Why would a meteor cause a sonic boom?  

If you heard the boom Saturday afternoon, you may be wondering how a space rock can make that much noise.

Meteors enter Earth's atmosphere at incredible speeds, often traveling between 25,000 and 160,000 miles per hour. Most are no larger than pebbles or grains of sand and burn up harmlessly high above our heads.

Occasionally, a larger object survives long enough to plunge deeper into the atmosphere. As it tears through the air, it creates powerful shock waves, much like a supersonic jet. Those pressure waves can travel all the way to the ground as a sonic boom, sometimes heard dozens of miles from the meteor's actual path.

"What you hear is the air compression of it moving really fast, creating those pressure waves, and occasionally sometimes you're also hearing the stone itself break apart from the forces that it's going through," Shauna Edson, an astronomy educator for the Smithsonian National Space and Air Museum, told WBZ-TV.

The U.S. Geological Survey explained that "unlike earthquakes which occur at discrete location in the earth, sonic boom events occur along a linear path in the atmosphere."  

Where did the meteorite land? 

NASA later said, "This was a daytime bolide that produced a meteorite fall right in the middle of Cape Cod Bay." The water depth at the area of the fall site is 34 meters, according to NASA. 

NASA said the fall into water is technically called a "fishy squisher."  

NASA says meteorite landed in Cape Cod Bay 01:37

Edson said that if it landed off the coast of Massachusetts, it would be unlikely that any pieces of it would be found.
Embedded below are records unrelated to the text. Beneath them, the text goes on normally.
-- pv_equiv track=rewrite | github.com/siinanXD/MaintanaceAIsisst | app/services/document_service.py | score_from_findings
-- ===== SOURCE A (Python) =====
-- def score_from_findings(findings):
--     """Return a quality score from review findings."""
--     score = 100
--     for finding in findings:
--         if finding["severity"] == "critical":
--             score -= 20
--         elif finding["severity"] == "warning":
--             score -= 10
--     return max(0, min(100, score))
-- ===== SOURCE B (Python) =====
-- def score_from_findings(findings):
--     """Return a quality score from review findings."""
--     criticals = sum(1 for f in findings if f["severity"] == "critical")
--     warnings = sum(1 for f in findings if f["severity"] == "warning")
--     return max(0, min(100, 100 - 20 * criticals - 10 * warnings))
-- ===== Notes on version B (the rewrite author's own statement) =====
-- stated objective: alternative
-- what changed: Replaces the running subtracting accumulator with a one-pass-per-category tally (counts of critical and warning findings) followed by a closed-form score 100 - 20*criticals - 10*warnings, clamped once.
import Mathlib
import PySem

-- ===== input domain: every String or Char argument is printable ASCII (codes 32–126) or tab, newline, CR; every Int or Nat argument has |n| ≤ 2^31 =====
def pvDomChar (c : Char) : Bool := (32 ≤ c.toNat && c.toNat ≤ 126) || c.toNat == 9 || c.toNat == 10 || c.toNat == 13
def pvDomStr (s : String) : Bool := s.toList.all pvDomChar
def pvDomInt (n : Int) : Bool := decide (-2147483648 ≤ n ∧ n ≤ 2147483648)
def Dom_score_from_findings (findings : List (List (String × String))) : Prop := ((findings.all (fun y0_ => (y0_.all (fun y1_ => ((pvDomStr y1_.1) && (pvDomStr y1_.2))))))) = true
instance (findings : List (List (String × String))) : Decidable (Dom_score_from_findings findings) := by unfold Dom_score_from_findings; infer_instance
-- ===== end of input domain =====

-- B replaces A's running subtracting accumulator with per-category counts and a
-- closed-form clamped score (objective: alternative decomposition, same O(n) cost).

-- ===== PORT A =====
-- finding["severity"]: first-match lookup in the association list; the .getD ""
-- branch is unreachable under Pre_ (Python raises KeyError there).
def pySeverity (f : List (String × String)) : String :=
  ((f.find? (fun kv => kv.1 == "severity")).map Prod.snd).getD ""

def score_from_findings (findings : List (List (String × String))) : Int :=
  let score := findings.foldl (fun score finding =>
    if pySeverity finding == "critical" then score - 20
    else if pySeverity finding == "warning" then score - 10
    else score) 100
  max 0 (min 100 score)

-- ===== PORT B =====
def score_from_findings_alt (findings : List (List (String × String))) : Int :=
  let criticals : Int := (findings.countP (fun f => pySeverity f == "critical") : Nat)
  let warnings : Int := (findings.countP (fun f => pySeverity f == "warning") : Nat)
  max 0 (min 100 (100 - 20 * criticals - 10 * warnings))

-- ===== PRECONDITION & SPEC =====
-- Pre_ excludes findings missing the "severity" key, on which Python A (and B) raise KeyError.
def Pre_score_from_findings (findings : List (List (String × String))) : Prop :=
  (findings.all (fun f => f.any (fun kv => kv.1 == "severity"))) = true
instance (findings : List (List (String × String))) : Decidable (Pre_score_from_findings findings) := by unfold Pre_score_from_findings; infer_instance
def pvWitness_score_from_findings : (List (List (String × String))) :=
  [[("severity", "critical")], [("severity", "info")]]

def Spec_score_from_findings (findings : List (List (String × String))) (out : Int) : Prop := out = score_from_findings_alt findings
instance (findings : List (List (String × String))) (out : Int) : Decidable (Spec_score_from_findings findings out) := by unfold Spec_score_from_findings; infer_instance

-- ===== CLAIM (what is proved, stated in full; the proofs are below) =====
def Claim_equal_score_from_findings : Prop := ∀ (findings : List (List (String × String))), Dom_score_from_findings findings → Pre_score_from_findings findings → Spec_score_from_findings findings (score_from_findings findings)

-- ===== LEMMAS AND PROOFS =====
theorem score_fold_eq (l : List (List (String × String))) (s : Int) :
    l.foldl (fun score finding =>
      if pySeverity finding == "critical" then score - 20
      else if pySeverity finding == "warning" then score - 10
      else score) s
    = s - 20 * (l.countP (fun f => pySeverity f == "critical") : Nat)
        - 10 * (l.countP (fun f => pySeverity f == "warning") : Nat) := by
  induction l generalizing s with
  | nil => simp
  | cons hd tl ih =>
    simp only [List.foldl_cons, List.countP_cons, ih]
    by_cases hc : pySeverity hd == "critical"
    · have hw : (pySeverity hd == "warning") = false := by
        simp_all
      simp only [hc, hw, if_true, if_false, Bool.false_eq_true]
      push_cast; ring
    · by_cases hw : pySeverity hd == "warning" <;>
        simp only [hc, hw, if_true, if_false, Bool.false_eq_true] <;>
        (push_cast; ring)

-- ===== VERDICT (by name: the statement is the Claim_ definition above) =====
theorem score_from_findings_spec : Claim_equal_score_from_findings := by
  intro findings _ _
  unfold Spec_score_from_findings score_from_findings score_from_findings_alt
  simp only [score_fold_eq]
She said that the vast majority of meteorites land in the ocean because Earth is mostly water.

But eyewitness accounts and video of the fireball can help scientists determine a lot of information about the meteorite if they are unable to find pieces of it. 

"How bright it was, how fast it was moving, the angle it was coming from, and how long it stayed bright for, that gives us a lot of information," Edson said. "Maybe it's part of a broken-off piece of a lone asteroid. Maybe it's just one of these smaller space things that's been floating around that we don't associate with something we know the name of."
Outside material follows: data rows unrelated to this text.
-- pv_equiv track=rewrite | github.com/Codebenderr/Cursed_CPP | cursed_cpp.py | is_tabs_spaces_mixed
-- ===== SOURCE A (Python) =====
-- def is_tabs_spaces_mixed(line: str) -> bool:
-- 	"""Check whether there are both spaces and tabs in the prefix of a line"""
--
--
-- 	tabs = False
-- 	spaces = False
--
--
-- 	for i in line:
-- 		if i == '\t':
-- 			tabs = True
-- 		elif i == ' ':
-- 			spaces = True
-- 		else:
-- 			break
--
--
-- 	return tabs and spaces
-- ===== SOURCE B (Python) =====
-- def is_tabs_spaces_mixed(line: str) -> bool:
--     # Mixed iff the leading run of {' ', '\t'} is non-constant, i.e. iff some
--     # ADJACENT pair inside that run differs. Scan adjacent pairs only.
--     for a, b in zip(line, line[1:]):
--         if a not in ' \t' or b not in ' \t':
--             return False
--         if a != b:
--             return True
--     return False
-- ===== Notes on version B (the rewrite author's own statement) =====
-- stated objective: alternative
-- what changed: Replaced A's flag-setting prefix scan by a different characterization: the leading whitespace run is mixed iff some adjacent pair of characters inside it differs, so B scans adjacent pairs (zip of the string with its tail) and keeps no flags and builds no prefix.
import Mathlib
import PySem

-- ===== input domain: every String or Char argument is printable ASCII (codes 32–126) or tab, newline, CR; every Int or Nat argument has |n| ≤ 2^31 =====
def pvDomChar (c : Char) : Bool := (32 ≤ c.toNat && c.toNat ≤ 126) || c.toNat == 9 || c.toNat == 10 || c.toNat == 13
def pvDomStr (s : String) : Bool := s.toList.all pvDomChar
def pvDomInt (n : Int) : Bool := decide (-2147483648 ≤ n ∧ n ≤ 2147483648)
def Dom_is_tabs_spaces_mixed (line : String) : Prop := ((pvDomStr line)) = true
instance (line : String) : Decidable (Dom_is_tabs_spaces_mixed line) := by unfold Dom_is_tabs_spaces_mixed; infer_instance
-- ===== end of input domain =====

-- B replaces A's flag-setting prefix loop by a different characterization: the leading
-- whitespace run is mixed iff some ADJACENT pair inside it differs; objective: alternative.

-- ===== PORT A =====
-- A's for-loop with its two mutable flags and break, as structural recursion over the chars
def pvLoopA : List Char → Bool → Bool → Bool
  | [], tabs, spaces => tabs && spaces
  | c :: rest, tabs, spaces =>
      if c = '\t' then pvLoopA rest true spaces
      else if c = ' ' then pvLoopA rest tabs true
      else tabs && spaces

def is_tabs_spaces_mixed (line : String) : Bool :=
  pvLoopA line.toList false false

-- ===== PORT B =====
-- B's loop over zip(line, line[1:]): adjacent pairs, as structural recursion
def pvLoopB : List Char → Bool
  | a :: b :: rest =>
      if ¬(a = ' ' ∨ a = '\t') ∨ ¬(b = ' ' ∨ b = '\t') then false
      else if a ≠ b then true
      else pvLoopB (b :: rest)
  | _ => false

def is_tabs_spaces_mixed_alt (line : String) : Bool :=
  pvLoopB line.toList

-- ===== PRECONDITION & SPEC =====
def Spec_is_tabs_spaces_mixed (line : String) (out : Bool) : Prop := out = is_tabs_spaces_mixed_alt line
instance (line : String) (out : Bool) : Decidable (Spec_is_tabs_spaces_mixed line out) := by unfold Spec_is_tabs_spaces_mixed; infer_instance

-- ===== CLAIM (what is proved, stated in full; the proofs are below) =====
def Claim_equal_is_tabs_spaces_mixed : Prop := ∀ (line : String), Dom_is_tabs_spaces_mixed line → Spec_is_tabs_spaces_mixed line (is_tabs_spaces_mixed line)

-- ===== LEMMAS AND PROOFS =====
-- Both loops compute: the leading {' ','\t'} run contains both '\t' and ' '.
theorem pvLoopA_eq (l : List Char) (t s : Bool) :
    pvLoopA l t s =
      ((t || (l.takeWhile (fun c => c = ' ' || c = '\t')).contains '\t') &&
       (s || (l.takeWhile (fun c => c = ' ' || c = '\t')).contains ' ')) := by
  induction l generalizing t s with
  | nil => simp [pvLoopA]
  | cons c rest ih =>
      by_cases h : c = '\t'
      · subst h
        rw [show pvLoopA ('\t' :: rest) t s = pvLoopA rest true s from rfl]
        rw [ih]; simp
      · by_cases h2 : c = ' '
        · subst h2
          rw [show pvLoopA (' ' :: rest) t s = pvLoopA rest t true from rfl]
          rw [ih]; simp
        · rw [show pvLoopA (c :: rest) t s = (t && s) from by simp [pvLoopA, h, h2]]
          simp [h, h2]

theorem pvLoopB_eq (l : List Char) :
    pvLoopB l =
      ((l.takeWhile (fun c => c = ' ' || c = '\t')).contains '\t' &&
       (l.takeWhile (fun c => c = ' ' || c = '\t')).contains ' ') := by
  induction l with
  | nil => simp [pvLoopB]
  | cons a rest ih =>
      cases rest with
      | nil =>
          by_cases h : a = ' '
          · subst h; simp [pvLoopB]
          · by_cases h2 : a = '\t'
            · subst h2; simp [pvLoopB]
            · simp [pvLoopB, h, h2]
      | cons b rest' =>
          by_cases ha : a = ' ' ∨ a = '\t'
          · by_cases hb : b = ' ' ∨ b = '\t'
            · by_cases hab : a = b
              · subst hab
                rw [show pvLoopB (a :: a :: rest') = pvLoopB (a :: rest') from by
                      simp [pvLoopB, ha]]
                rw [ih]
                rcases ha with h | h <;> subst h <;> simp
              · -- a ≠ b, both whitespace: {a,b} = {' ','\t'}
                rw [show pvLoopB (a :: b :: rest') = true from by
                      simp [pvLoopB, ha, hb, hab]]
                rcases ha with h | h <;> rcases hb with h2 | h2 <;>
                  first
                    | (exact absurd (h.trans h2.symm) hab)
                    | (subst h; subst h2; simp)
            · -- b not whitespace: B stops false; run is [a], a single char
              rw [show pvLoopB (a :: b :: rest') = false from by
                    simp [pvLoopB, hb]]
              have hb' : ¬(b = ' ' || b = '\t') = true := by
                simpa using hb
              rcases ha with h | h <;> subst h <;> simp [List.takeWhile, hb']
          · rw [show pvLoopB (a :: b :: rest') = false from by
                  simp [pvLoopB, ha]]
            have ha' : ¬(a = ' ' || a = '\t') = true := by simpa using ha
            simp [List.takeWhile, ha']

-- ===== VERDICT (by name: the statement is the Claim_ definition above) =====
theorem is_tabs_spaces_mixed_spec : Claim_equal_is_tabs_spaces_mixed := by
  intro line _
  unfold Spec_is_tabs_spaces_mixed is_tabs_spaces_mixed is_tabs_spaces_mixed_alt
  rw [pvLoopA_eq, pvLoopB_eq]
  simp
She said that meteors are essential in determining most of the information that humans have about space.

"Meteors are the time capsules that carry information, so when we find pieces of them, each one is a treasure trove of information about the solar system," she said. "There are a few places on the moon where we have gotten moon rocks, but everything else kind of gets delivered to us by nature and we don't know where they come from."
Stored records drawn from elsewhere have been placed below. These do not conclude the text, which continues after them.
-- pv_equiv track=rewrite | github.com/gsandoo/problem-solving | python/live coding/문자열 압축기.py | solution
-- ===== SOURCE A (Python) =====
-- def solution(word):
--     from collections import Counter
--     answer = ""
--     a= Counter(word)
--
--     hs = set()
--     for w in word:
--         if w not in hs :
--             answer += w + str(a[w])
--             hs.add(w)
--
--     if len(word) < len(answer):
--         return word
--     return answer
-- ===== SOURCE B (Python) =====
-- def solution(word):
--     answer = ""
--     rest = word
--     while rest:
--         c = rest[0]
--         smaller = ''.join(ch for ch in rest if ch != c)
--         answer += c + str(len(rest) - len(smaller))
--         rest = smaller
--     return word if len(word) < len(answer) else answer
-- ===== Notes on version B (the rewrite author's own statement) =====
-- stated objective: alternative
-- what changed: Replaces A's Counter table plus a seen-set-guarded rescan of word with a table-free repeated-partition loop: peel off the first character, obtain its count as the length drop after filtering it out, and continue on the filtered remainder.
import Mathlib
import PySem

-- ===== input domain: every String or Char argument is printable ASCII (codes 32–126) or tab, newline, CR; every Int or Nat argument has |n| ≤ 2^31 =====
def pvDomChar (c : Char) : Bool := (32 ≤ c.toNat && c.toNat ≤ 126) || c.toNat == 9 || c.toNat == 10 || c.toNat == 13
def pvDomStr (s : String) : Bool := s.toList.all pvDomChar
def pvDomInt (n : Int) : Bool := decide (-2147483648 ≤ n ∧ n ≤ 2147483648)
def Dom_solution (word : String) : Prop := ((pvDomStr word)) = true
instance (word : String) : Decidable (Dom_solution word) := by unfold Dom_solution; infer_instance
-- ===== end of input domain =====

-- B replaces A's Counter table plus a seen-set-guarded rescan of word with a table-free
-- repeated-partition loop: peel off the first character, read its count off the length drop
-- after filtering it out, and continue on the filtered remainder; objective: alternative.

-- ===== PORT A =====
def solution (word : String) : String :=
  let a := PySem.Dict.counter word.toList
  let res := word.toList.foldl
    (fun (st : List Char × PySem.Set Char) w =>
      if PySem.Set.contains st.2 w = false then
        (st.1 ++ (w :: (PySem.Int.toStr (a.getD w 0)).toList), PySem.Set.add st.2 w)
      else st)
    (([] : List Char), PySem.Set.empty)
  if PySem.Str.len word < (res.1.length : Int) then word else String.ofList res.1

-- ===== PORT B =====
-- the while loop of Source B: state (answer, rest); stops when rest is empty
def solutionAltLoop : List Char → List Char → List Char
  | acc, [] => acc
  | acc, c :: t =>
      let rest := c :: t
      let smaller := rest.filter (fun ch => ch != c)
      solutionAltLoop (acc ++ c :: (PySem.Int.toStr ((rest.length : Int) - (smaller.length : Int))).toList) smaller
  termination_by _ r => r.length
  decreasing_by
    simp only [List.filter_cons, bne_self_eq_false, List.length_cons]
    exact Nat.lt_succ_of_le (List.length_filter_le _ _)

def solution_alt (word : String) : String :=
  let answer := solutionAltLoop [] word.toList
  if PySem.Str.len word < (answer.length : Int) then word else String.ofList answer

-- ===== PRECONDITION & SPEC =====
def Spec_solution (word : String) (out : String) : Prop := out = solution_alt word
instance (word : String) (out : String) : Decidable (Spec_solution word out) := by unfold Spec_solution; infer_instance

-- ===== CLAIM (what is proved, stated in full; the proofs are below) =====
def Claim_equal_solution : Prop := ∀ (word : String), Dom_solution word → Spec_solution word (solution word)

-- ===== LEMMAS AND PROOFS =====

-- folding Set.add only appends: the start set is a prefix of the result
lemma foldl_add_prefix {α : Type} [BEq α] :
    ∀ (l : List α) (s : PySem.Set α), ∃ t, l.foldl PySem.Set.add s = s ++ t := by
  intro l
  induction l with
  | nil => intro s; exact ⟨[], by simp⟩
  | cons w l ih =>
    intro s
    simp only [List.foldl_cons]
    by_cases h : PySem.Set.contains s w = true
    · have heq : PySem.Set.add s w = s := by
        simp [PySem.Set.add, PySem.Set.contains] at *; exact h
      rw [heq]; exact ih s
    · have hadd : PySem.Set.add s w = s ++ [w] := by
        have hb := eq_false_of_ne_true h
        simp [PySem.Set.add, PySem.Set.contains] at *; simp [hb]
      rw [hadd]
      obtain ⟨t, ht⟩ := ih (s ++ [w])
      exact ⟨[w] ++ t, by simpa using ht⟩

-- A's emit loop equals a fold of the new (previously unseen) elements, in first-occurrence order
lemma emit_loop {α : Type} [BEq α] (f : α → List Char) :
    ∀ (l : List α) (acc : List Char) (s : PySem.Set α),
      (l.foldl (fun (st : List Char × PySem.Set α) w =>
          if PySem.Set.contains st.2 w = false then (st.1 ++ f w, PySem.Set.add st.2 w) else st)
        (acc, s)).1
      = ((l.foldl PySem.Set.add s).drop s.length).foldl (fun a w => a ++ f w) acc := by
  intro l
  induction l with
  | nil => intro acc s; simp
  | cons w l ih =>
    intro acc s
    simp only [List.foldl_cons]
    by_cases h : PySem.Set.contains s w = true
    · have hadd : PySem.Set.add s w = s := by
        simp [PySem.Set.add, PySem.Set.contains] at *; exact h
      rw [if_neg (by simp [show List.contains s w = true from h]), hadd]
      exact ih acc s
    · have hb : PySem.Set.contains s w = false := eq_false_of_ne_true h
      have hadd : PySem.Set.add s w = s ++ [w] := by
        simp [PySem.Set.add, PySem.Set.contains] at *; simp [hb]
      rw [if_pos hb, hadd]
      rw [ih (acc ++ f w) (s ++ [w])]
      obtain ⟨t, ht⟩ := foldl_add_prefix l (s ++ [w])
      rw [ht]
      have h1 : ((s ++ [w]) ++ t).drop s.length = w :: t := by
        rw [List.append_assoc]; simp
      have h2 : ((s ++ [w]) ++ t).drop (s ++ [w]).length = t := List.drop_left
      rw [h1, h2]
      simp

-- set difference by one element is a filter
lemma discard_filter (s : PySem.Set Char) (c : Char) :
    PySem.Set.discard s c = s.filter (fun x => x != c) := by
  simp [PySem.Set.discard, bne]

-- dedup commutes with removing one character
lemma ofList_filter (c : Char) :
    ∀ (l : List Char),
      PySem.Set.ofList (l.filter (fun x => x != c))
        = (PySem.Set.ofList l).filter (fun x => x != c) := by
  intro l
  induction l with
  | nil => rfl
  | cons x t ih =>
    by_cases hx : x = c
    · subst hx
      simp only [List.filter_cons, bne_self_eq_false, Bool.false_eq_true, if_false,
        PySem.Set.ofList_cons, discard_filter]
      rw [ih, List.filter_filter]
      simp
    · have hb : (x != c) = true := by simp [hx]
      simp only [List.filter_cons, hb, if_true, PySem.Set.ofList_cons, discard_filter]
      rw [ih]
      simp only [List.filter_filter]
      rw [List.filter_congr (fun a _ => Bool.and_comm (a != x) (a != c))]

-- the length drop after filtering out c is the number of occurrences of c
lemma length_drop_count (l : List Char) (c : Char) :
    (l.length : Int) - ((l.filter (fun x => x != c)).length : Int) = (l.count c : Int) := by
  have h := List.length_eq_countP_add_countP (p := fun x => x == c) (l := l)
  have h2 : (l.filter (fun x => x != c)).length = l.countP (fun x => x != c) :=
    Eq.symm List.countP_eq_length_filter
  rw [List.count_eq_countP, h2]
  simp only [decide_not, bne, Bool.decide_eq_true] at *
  omega

-- B's loop is the fold of char+count over the distinct characters in first-occurrence order
lemma altLoop_eq :
    ∀ (n : Nat) (l : List Char), l.length ≤ n → ∀ (acc : List Char),
      solutionAltLoop acc l
        = (PySem.Set.ofList l).foldl
            (fun a w => a ++ w :: (PySem.Int.toStr (l.count w : Int)).toList) acc := by
  intro n
  induction n with
  | zero =>
    intro l hl acc
    have : l = [] := List.eq_nil_of_length_eq_zero (Nat.le_zero.mp hl)
    subst this
    rw [solutionAltLoop, PySem.Set.ofList_nil, List.foldl_nil]
  | succ n ih =>
    intro l hl acc
    match l with
    | [] => rw [solutionAltLoop, PySem.Set.ofList_nil, List.foldl_nil]
    | c :: t =>
      have hsm : (c :: t).filter (fun ch => ch != c) = t.filter (fun ch => ch != c) := by
        simp
      have hlen : (t.filter (fun ch => ch != c)).length ≤ n := by
        have := List.length_filter_le (fun ch => ch != c) t
        simp at hl; omega
      rw [show solutionAltLoop acc (c :: t)
            = solutionAltLoop
                (acc ++ c :: (PySem.Int.toStr (((c :: t).length : Int)
                    - (((c :: t).filter (fun ch => ch != c)).length : Int))).toList)
                ((c :: t).filter (fun ch => ch != c)) from by
          rw [solutionAltLoop]]
      rw [show ((c :: t).length : Int) - (((c :: t).filter (fun ch => ch != c)).length : Int)
            = ((c :: t).count c : Int) from length_drop_count (c :: t) c]
      rw [hsm, ih _ hlen]
      have hset : PySem.Set.ofList (t.filter (fun ch => ch != c))
          = PySem.Set.discard (PySem.Set.ofList t) c := by
        have := ofList_filter c t
        rw [this, discard_filter]
      rw [hset]
      rw [PySem.Set.ofList_cons, List.foldl_cons]
      apply PySem.List.foldl_congr_mem
      intro a w hw
      have hwne : w ≠ c := by
        rw [discard_filter] at hw
        simpa using (List.of_mem_filter hw)
      have hcount : (t.filter (fun ch => ch != c)).count w = (c :: t).count w := by
        rw [List.count_filter (by simp [hwne])]
        simp [Ne.symm hwne]
      rw [hcount]

-- both emitted strings coincide
lemma answers_eq (l : List Char) :
    (l.foldl (fun (st : List Char × PySem.Set Char) w =>
        if PySem.Set.contains st.2 w = false then
          (st.1 ++ (w :: (PySem.Int.toStr ((PySem.Dict.counter l).getD w 0)).toList),
           PySem.Set.add st.2 w)
        else st) (([] : List Char), PySem.Set.empty)).1
    = solutionAltLoop [] l := by
  rw [emit_loop (fun w => w :: (PySem.Int.toStr ((PySem.Dict.counter l).getD w 0)).toList) l []
      PySem.Set.empty]
  rw [altLoop_eq l.length l (le_refl _) []]
  simp only [PySem.Set.empty, List.length_nil, List.drop_zero, ← PySem.Set.ofList_eq_foldl]
  apply PySem.List.foldl_congr_mem
  intro a w _
  rw [PySem.Dict.getD_counter]

-- ===== VERDICT (by name: the statement is the Claim_ definition above) =====
theorem solution_spec : Claim_equal_solution := by
  intro word _
  show solution word = solution_alt word
  unfold solution solution_alt
  dsimp only
  rw [answers_eq word.toList]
Has anyone ever been hit by a meteorite?

There is only one documented case of a person being directly hit by a meteorite. It happened in 1954 in Sylacauga, Alabama. The woman, identified as Ann Hodges, was lying on her couch when the space rock came through her roof, bounced off her radio and hit her in the thigh. Hodges was OK, only receiving some major bruising on her hip. 

Edson said it is statistically unlikely that a meteorite would hit a person.

"We as humans are very, very tiny part of a very big planet," she said. "There's not much you can do about it if it is going to happen, so live your life."

Other meteors in 2026

Saturday's event is the latest in a string of high-profile fireballs reported across North America this year. In March, a meteor exploded over Ohio, producing a sonic boom heard across multiple states  

Just days later, another fireball over Texas generated a powerful shock wave and scattered meteorites across the Houston area, including one fragment that reportedly crashed through the roof of a home. Scientists with the American Meteor Society have also documented an unusual increase in large fireball events and sonic booms during the first months of 2026.

The Massachusetts boom also comes just a day after residents across South Carolina reported a mysterious blast that many initially mistook for an earthquake. The U.S. Geological Survey later determined that event was consistent with a sonic boom, although the exact source remains under investigation.  

Researchers stress that there is no evidence of an impact threat to Earth.   

This story has been updated to reflect the latest information from NASA.